----- Extracted records -----
-- pv_equiv track=rewrite | github.com/Romio1310/SkillScope | backend/server.py | generate_gap_analysis
-- ===== SOURCE A (Python) =====
-- def classify_skill_priority(skill: str, category: str) -> str:
--     high_priority_categories = ["core", "ml"]
--     if category in high_priority_categories:
--         return "high"
--     medium_priority_categories = ["frameworks", "methodologies", "concepts"]
--     if category in medium_priority_categories:
--         return "medium"
--     return "low"
--
-- def generate_gap_analysis(skill_result: dict) -> list:
--     gaps = []
--     for skill, category in skill_result["missing"].items():
--         priority = classify_skill_priority(skill, category)
--         gaps.append({
--             "skill": skill,
--             "category": category,
--             "priority": priority
--         })
--     gaps.sort(key=lambda x: {"high": 0, "medium": 1, "low": 2}[x["priority"]])
--     return gaps
-- ===== SOURCE B (Python) =====
-- _PRIORITY = {
--     "core": "high", "ml": "high",
--     "frameworks": "medium", "methodologies": "medium", "concepts": "medium",
-- }
--
-- def generate_gap_analysis(skill_result: dict) -> list:
--     high, medium, low = [], [], []
--     bucket = {"high": high, "medium": medium, "low": low}
--     for skill, category in skill_result["missing"].items():
--         priority = _PRIORITY.get(category, "low")
--         bucket[priority].append({
--             "skill": skill,
--             "category": category,
--             "priority": priority
--         })
--     return high + medium + low
-- ===== Notes on version B (the rewrite author's own statement) =====
-- stated objective: alternative
-- what changed: Replaced the build-then-stable-sort (comparison sort keyed by a priority-rank dict) by a single pass that classifies each missing skill via one category-to-priority table and appends it to one of three buckets (high/medium/low), returning their concatenation; within-bucket encounter order equals the stable sort's order.
import Mathlib
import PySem

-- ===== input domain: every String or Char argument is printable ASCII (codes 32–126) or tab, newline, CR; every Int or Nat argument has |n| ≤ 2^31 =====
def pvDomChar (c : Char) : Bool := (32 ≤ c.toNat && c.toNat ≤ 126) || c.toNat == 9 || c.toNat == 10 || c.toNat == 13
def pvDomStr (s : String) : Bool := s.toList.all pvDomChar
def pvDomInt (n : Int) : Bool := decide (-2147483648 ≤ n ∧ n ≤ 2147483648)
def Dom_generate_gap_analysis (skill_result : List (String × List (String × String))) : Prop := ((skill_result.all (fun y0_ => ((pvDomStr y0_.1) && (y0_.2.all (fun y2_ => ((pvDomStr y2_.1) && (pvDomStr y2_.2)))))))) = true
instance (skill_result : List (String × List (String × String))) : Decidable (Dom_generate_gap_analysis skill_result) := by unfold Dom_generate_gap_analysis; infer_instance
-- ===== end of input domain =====

-- B replaces A's build-then-stable-sort by a single classifying pass into three buckets
-- (high/medium/low) concatenated in priority order (objective: alternative decomposition).
-- A sorts its local list in place before returning it; no argument is mutated.

-- ===== PORT A =====
def classify_skill_priority (skill : String) (category : String) : String :=
  if category ∈ ["core", "ml"] then "high"
  else if category ∈ ["frameworks", "methodologies", "concepts"] then "medium"
  else "low"

-- {"high": 0, "medium": 1, "low": 2}[p]; total form: p is always one of the three keys here
def prioRankA (p : String) : Int :=
  PySem.Dict.getD (PySem.Dict.ofList [("high", (0 : Int)), ("medium", 1), ("low", 2)]) p 2

-- the sort key 'lambda x: {...}[x["priority"]]'; total form of x["priority"]: "priority" is always a key
def keyA (x : List (String × String)) : Int :=
  prioRankA (PySem.Dict.getD (PySem.Dict.ofList x) "priority" "low")

def generate_gap_analysis (skill_result : List (String × List (String × String))) : List (List (String × String)) :=
  match PySem.Dict.get? (PySem.Dict.ofList skill_result) "missing" with
  | none => []  -- Python raises KeyError here; excluded by Pre_
  | some missing =>
    let gaps := ((PySem.Dict.ofList missing).items).foldl
      (fun gaps sc =>
        let priority := classify_skill_priority sc.1 sc.2
        gaps ++ [[("skill", sc.1), ("category", sc.2), ("priority", priority)]]) []
    PySem.List.sorted gaps keyA false

-- ===== PORT B =====
-- _PRIORITY.get(category, "low")
def prioOf (category : String) : String :=
  PySem.Dict.getD (PySem.Dict.ofList [("core", "high"), ("ml", "high"), ("frameworks", "medium"), ("methodologies", "medium"), ("concepts", "medium")]) category "low"

def generate_gap_analysis_alt (skill_result : List (String × List (String × String))) : List (List (String × String)) :=
  match PySem.Dict.get? (PySem.Dict.ofList skill_result) "missing" with
  | none => []  -- Python raises KeyError here; excluded by Pre_
  | some missing =>
    let bs := ((PySem.Dict.ofList missing).items).foldl
      (fun (bs : List (List (String × String)) × List (List (String × String)) × List (List (String × String))) sc =>
        let p := prioOf sc.2
        let g := [("skill", sc.1), ("category", sc.2), ("priority", p)]
        if p = "high" then (bs.1 ++ [g], bs.2.1, bs.2.2)
        else if p = "medium" then (bs.1, bs.2.1 ++ [g], bs.2.2)
        else (bs.1, bs.2.1, bs.2.2 ++ [g]))
      ([], [], [])
    bs.1 ++ bs.2.1 ++ bs.2.2

-- ===== PRECONDITION & SPEC =====
-- Pre_ excludes exactly the inputs where skill_result has no "missing" key: there A raises KeyError (and B does too).
def Pre_generate_gap_analysis (skill_result : List (String × List (String × String))) : Prop :=
  "missing" ∈ skill_result.map Prod.fst
instance (skill_result : List (String × List (String × String))) : Decidable (Pre_generate_gap_analysis skill_result) := by unfold Pre_generate_gap_analysis; infer_instance
def pvWitness_generate_gap_analysis : (List (String × List (String × String))) := ([("missing", [("python", "core"), ("sql", "tools")])])

def Spec_generate_gap_analysis (skill_result : List (String × List (String × String))) (out : List (List (String × String))) : Prop := out = generate_gap_analysis_alt skill_result
instance (skill_result : List (String × List (String × String))) (out : List (List (String × String))) : Decidable (Spec_generate_gap_analysis skill_result out) := by unfold Spec_generate_gap_analysis; infer_instance

-- ===== CLAIM (what is proved, stated in full; the proofs are below) =====
def Claim_equal_generate_gap_analysis : Prop := ∀ (skill_result : List (String × List (String × String))), Dom_generate_gap_analysis skill_result → Pre_generate_gap_analysis skill_result → Spec_generate_gap_analysis skill_result (generate_gap_analysis skill_result)

-- ===== LEMMAS AND PROOFS =====

-- the gap dict A builds for one (skill, category) item
def gapA (sc : String × String) : List (String × String) :=
  [("skill", sc.1), ("category", sc.2), ("priority", classify_skill_priority sc.1 sc.2)]

theorem keyA_gap (s c p : String) :
    keyA [("skill", s), ("category", c), ("priority", p)] = prioRankA p := rfl

theorem classify_eq_prioOf (s c : String) : classify_skill_priority s c = prioOf c := by
  by_cases h1 : c = "core"; · subst h1; rfl
  by_cases h2 : c = "ml"; · subst h2; rfl
  by_cases h3 : c = "frameworks"; · subst h3; rfl
  by_cases h4 : c = "methodologies"; · subst h4; rfl
  by_cases h5 : c = "concepts"; · subst h5; rfl
  have hd : PySem.Dict.ofList [("core", "high"), ("ml", "high"), ("frameworks", "medium"), ("methodologies", "medium"), ("concepts", "medium")] = PySem.Dict.mk [("core", "high"), ("ml", "high"), ("frameworks", "medium"), ("methodologies", "medium"), ("concepts", "medium")] := by decide
  have b1 : ("core" == c) = false := beq_eq_false_iff_ne.mpr (fun e => h1 e.symm)
  have b2 : ("ml" == c) = false := beq_eq_false_iff_ne.mpr (fun e => h2 e.symm)
  have b3 : ("frameworks" == c) = false := beq_eq_false_iff_ne.mpr (fun e => h3 e.symm)
  have b4 : ("methodologies" == c) = false := beq_eq_false_iff_ne.mpr (fun e => h4 e.symm)
  have b5 : ("concepts" == c) = false := beq_eq_false_iff_ne.mpr (fun e => h5 e.symm)
  simp [classify_skill_priority, prioOf, hd, h1, h2, h3, h4, h5,
    PySem.Dict.getD, b1, b2, b3, b4, b5, PySem.Dict.get?]

theorem classify_cases (s c : String) :
    classify_skill_priority s c = "high" ∨ classify_skill_priority s c = "medium" ∨
      classify_skill_priority s c = "low" := by
  unfold classify_skill_priority; split_ifs <;> simp

theorem insertBy_skip {α : Type} (before : α → α → Bool) (x : α) (ys zs : List α)
    (h : ∀ y ∈ ys, before x y = false) :
    PySem.List.insertBy before x (ys ++ zs) = ys ++ PySem.List.insertBy before x zs := by
  induction ys with
  | nil => rfl
  | cons y t ih =>
      simp only [List.cons_append, PySem.List.insertBy, h y (by simp)]
      simp only [Bool.false_eq_true, if_false, List.cons.injEq, true_and]
      exact ih (fun z hz => h z (by simp [hz]))

theorem insertBy_all_before {α : Type} (before : α → α → Bool) (x : α) (zs : List α)
    (h : ∀ y ∈ zs, before x y = true) :
    PySem.List.insertBy before x zs = x :: zs := by
  cases zs with
  | nil => rfl
  | cons z t => simp [PySem.List.insertBy, h z (by simp)]

-- three-valued stable insertion sort = three filters, by the bucket invariant
theorem foldl_insertBy_tri {α : Type} (key : α → Int) (gs f0 f1 f2 : List α)
    (h0 : ∀ y ∈ f0, key y = 0) (h1 : ∀ y ∈ f1, key y = 1) (h2 : ∀ y ∈ f2, key y = 2)
    (hg : ∀ y ∈ gs, key y = 0 ∨ key y = 1 ∨ key y = 2) :
    gs.foldl (fun acc x => PySem.List.insertBy (fun a b => decide (key a < key b)) x acc)
        (f0 ++ f1 ++ f2)
      = (f0 ++ gs.filter (fun x => key x == 0)) ++ (f1 ++ gs.filter (fun x => key x == 1))
          ++ (f2 ++ gs.filter (fun x => key x == 2)) := by
  induction gs generalizing f0 f1 f2 with
  | nil => simp
  | cons x gs ih =>
      rcases hg x (by simp) with hx | hx | hx
      · have hins : PySem.List.insertBy (fun a b => decide (key a < key b)) x (f0 ++ f1 ++ f2)
            = (f0 ++ [x]) ++ f1 ++ f2 := by
          rw [List.append_assoc, insertBy_skip _ _ f0 (f1 ++ f2)
            (fun y hy => by simp [h0 y hy, hx]),
            insertBy_all_before _ _ (f1 ++ f2) (fun y hy => by
              rcases List.mem_append.mp hy with h | h
              · simp [h1 y h, hx]
              · simp [h2 y h, hx])]
          simp
        rw [List.foldl_cons, hins,
          ih (f0 ++ [x]) f1 f2
            (fun y hy => by rcases List.mem_append.mp hy with h | h
                            · exact h0 y h
                            · simp_all)
            h1 h2 (fun y hy => hg y (by simp [hy]))]
        simp [hx]
      · have hins : PySem.List.insertBy (fun a b => decide (key a < key b)) x (f0 ++ f1 ++ f2)
            = f0 ++ (f1 ++ [x]) ++ f2 := by
          rw [insertBy_skip _ _ (f0 ++ f1) f2 (fun y hy => by
              rcases List.mem_append.mp hy with h | h
              · simp [h0 y h, hx]
              · simp [h1 y h, hx]),
            insertBy_all_before _ _ f2 (fun y hy => by simp [h2 y hy, hx])]
          simp
        rw [List.foldl_cons, hins,
          ih f0 (f1 ++ [x]) f2 h0
            (fun y hy => by rcases List.mem_append.mp hy with h | h
                            · exact h1 y h
                            · simp_all)
            h2 (fun y hy => hg y (by simp [hy]))]
        simp [hx]
      · have hins : PySem.List.insertBy (fun a b => decide (key a < key b)) x (f0 ++ f1 ++ f2)
            = f0 ++ f1 ++ (f2 ++ [x]) := by
          have e2 : PySem.List.insertBy (fun a b => decide (key a < key b)) x f2
              = f2 ++ [x] := by
            simpa using insertBy_skip (fun a b => decide (key a < key b)) x f2 []
              (fun y hy => by simp [h2 y hy, hx])
          rw [List.append_assoc,
            insertBy_skip _ _ f0 (f1 ++ f2) (fun y hy => by simp [h0 y hy, hx]),
            insertBy_skip _ _ f1 f2 (fun y hy => by simp [h1 y hy, hx]), e2]
          simp
        rw [List.foldl_cons, hins,
          ih f0 f1 (f2 ++ [x]) h0 h1
            (fun y hy => by rcases List.mem_append.mp hy with h | h
                            · exact h2 y h
                            · simp_all)
            (fun y hy => hg y (by simp [hy]))]
        simp [hx]

theorem keyA_gapA_cases (sc : String × String) :
    keyA (gapA sc) = 0 ∨ keyA (gapA sc) = 1 ∨ keyA (gapA sc) = 2 := by
  unfold gapA
  rw [keyA_gap]
  rcases classify_cases sc.1 sc.2 with h | h | h <;> rw [h] <;> simp [prioRankA] <;> decide

theorem rank_high : prioRankA "high" = 0 := by decide
theorem rank_medium : prioRankA "medium" = 1 := by decide
theorem rank_low : prioRankA "low" = 2 := by decide

-- B's bucket fold, characterised by the same three filters
theorem foldl_buckets (items : List (String × String))
    (a b c : List (List (String × String))) :
    items.foldl
      (fun (bs : List (List (String × String)) × List (List (String × String)) × List (List (String × String))) sc =>
        let p := prioOf sc.2
        let g := [("skill", sc.1), ("category", sc.2), ("priority", p)]
        if p = "high" then (bs.1 ++ [g], bs.2.1, bs.2.2)
        else if p = "medium" then (bs.1, bs.2.1 ++ [g], bs.2.2)
        else (bs.1, bs.2.1, bs.2.2 ++ [g]))
      (a, b, c)
      = (a ++ (items.map gapA).filter (fun g => keyA g == 0),
         b ++ (items.map gapA).filter (fun g => keyA g == 1),
         c ++ (items.map gapA).filter (fun g => keyA g == 2)) := by
  induction items generalizing a b c with
  | nil => simp
  | cons sc items ih =>
      have hp : prioOf sc.2 = classify_skill_priority sc.1 sc.2 :=
        (classify_eq_prioOf sc.1 sc.2).symm
      rcases classify_cases sc.1 sc.2 with h | h | h <;>
        simp [hp, h, ih, gapA, keyA_gap, rank_high, rank_medium, rank_low]

theorem gaps_fold_eq_map (items : List (String × String)) :
    items.foldl
      (fun gaps sc =>
        let priority := classify_skill_priority sc.1 sc.2
        gaps ++ [[("skill", sc.1), ("category", sc.2), ("priority", priority)]]) []
      = items.map gapA := by
  simpa using PySem.List.foldl_append_singleton_eq_map gapA items []

-- ===== VERDICT (by name: the statement is the Claim_ definition above) =====
theorem generate_gap_analysis_spec : Claim_equal_generate_gap_analysis := by
  intro skill_result _ _
  unfold Spec_generate_gap_analysis generate_gap_analysis generate_gap_analysis_alt
  cases hm : PySem.Dict.get? (PySem.Dict.ofList skill_result) "missing" with
  | none => rfl
  | some missing =>
      simp only []
      rw [gaps_fold_eq_map, foldl_buckets]
      rw [PySem.List.sorted_eq_foldl_insertBy]
      have := foldl_insertBy_tri keyA ((PySem.Dict.ofList missing).items.map gapA) [] [] []
        (by simp) (by simp) (by simp)
        (by intro y hy
            rcases List.mem_map.mp hy with ⟨sc, _, rfl⟩
            exact keyA_gapA_cases sc)
      simpa using this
-----
Task prompt
Show each line of the material that includes the word "statement".

Result of the exercise
-- ===== Notes on version B (the rewrite author's own statement) =====
-- ===== VERDICT (by name: the statement is the Claim_ definition above) =====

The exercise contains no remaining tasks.